--- DIRECTIONS ---
Copy every line of the data in which the word "String" occurs.

Dataset entries
##########

def Spec_min_even_or_odd_command (current_array_state : List Int) (even_or_odd : String) (out : Option Int) : Prop := out = min_even_or_odd_command_alt current_array_state even_or_odd
instance (current_array_state : List Int) (even_or_odd : String) (out : Option Int) : Decidable (Spec_min_even_or_odd_command current_array_state even_or_odd out) := by unfold Spec_min_even_or_odd_command; infer_instance

-- ===== CLAIM (what is proved, stated in full; the proofs are below) =====
def Claim_equal_min_even_or_odd_command : Prop := ∀ (current_array_state : List Int) (even_or_odd : String), Dom_min_even_or_odd_command current_array_state even_or_odd → Pre_min_even_or_odd_command current_array_state even_or_odd → Spec_min_even_or_odd_command current_array_state even_or_odd (min_even_or_odd_command current_array_state even_or_odd)

-- ===== LEMMAS AND PROOFS =====

-- A's append loop is List.filter
theorem pvAFilter_eq_filter (p : Int → Bool) (xs : List Int) :
    pvAFilter p xs = xs.filter p := by
  have h : ∀ (l : List Int) (acc : List Int),
      l.foldl (fun acc n => if p n then acc ++ [n] else acc) acc = acc ++ l.filter p := by
    intro l
    induction l with
    | nil => intro acc; simp
    | cons x t ih =>
      intro acc
      by_cases hx : p x
      · simp [List.foldl, hx, ih]
      · simp [List.foldl, hx, ih]
  simpa using h xs []

-- running min of (m :: filter p l)
def pvMin (p : Int → Bool) (l : List Int) (m : Int) : Int :=
  (l.filter p).foldl min m

theorem pvAScan_cons (m : Int) (st : Int × Int) (x : Int) (l : List Int) :
    pvAScan m st (x :: l) = pvAScan m (st.1 + 1, if x == m then st.1 else st.2) l := rfl

theorem foldl_min_le (fl : List Int) (m : Int) : fl.foldl min m ≤ m := by
  induction fl generalizing m with
  | nil => simp
  | cons h t ih => exact le_trans (ih (min m h)) (min_le_left _ _)

theorem foldl_min_mem (fl : List Int) (m : Int) :
    fl.foldl min m = m ∨ fl.foldl min m ∈ fl := by
  induction fl generalizing m with
  | nil => simp
  | cons h t ih =>
    rcases ih (min m h) with he | hm
    · rw [List.foldl_cons, he]
      rcases min_choice m h with hc | hc
      · exact Or.inl hc
      · exact Or.inr (by rw [hc]; exact List.mem_cons_self)
    · exact Or.inr (by rw [List.foldl_cons]; exact List.mem_cons_of_mem _ hm)

theorem p_foldl_min (p : Int → Bool) (fl : List Int) (m : Int)
    (hfl : ∀ x ∈ fl, p x = true) (hm : p m = true) :
    p (fl.foldl min m) = true := by
  induction fl generalizing m with
  | nil => simpa using hm
  | cons h t ih =>
    have hh : p h = true := hfl h (by simp)
    have hmin : p (min m h) = true := by
      rcases min_choice m h with hc | hc
      · rw [hc]; exact hm
      · rw [hc]; exact hh
    simpa [List.foldl] using ih (min m h) (fun x hx => hfl x (by simp [hx])) hmin

theorem p_pvMin (p : Int → Bool) (l : List Int) (m : Int) (hm : p m = true) :
    p (pvMin p l m) = true := by
  exact p_foldl_min p _ m (fun x hx => (List.mem_filter.mp hx).2) hm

##########

--- OUTPUT FOR THIS TASK ---
def Spec_min_even_or_odd_command (current_array_state : List Int) (even_or_odd : String) (out : Option Int) : Prop := out = min_even_or_odd_command_alt current_array_state even_or_odd
instance (current_array_state : List Int) (even_or_odd : String) (out : Option Int) : Decidable (Spec_min_even_or_odd_command current_array_state even_or_odd out) := by unfold Spec_min_even_or_odd_command; infer_instance
def Claim_equal_min_even_or_odd_command : Prop := ∀ (current_array_state : List Int) (even_or_odd : String), Dom_min_even_or_odd_command current_array_state even_or_odd → Pre_min_even_or_odd_command current_array_state even_or_odd → Spec_min_even_or_odd_command current_array_state even_or_odd (min_even_or_odd_command current_array_state even_or_odd)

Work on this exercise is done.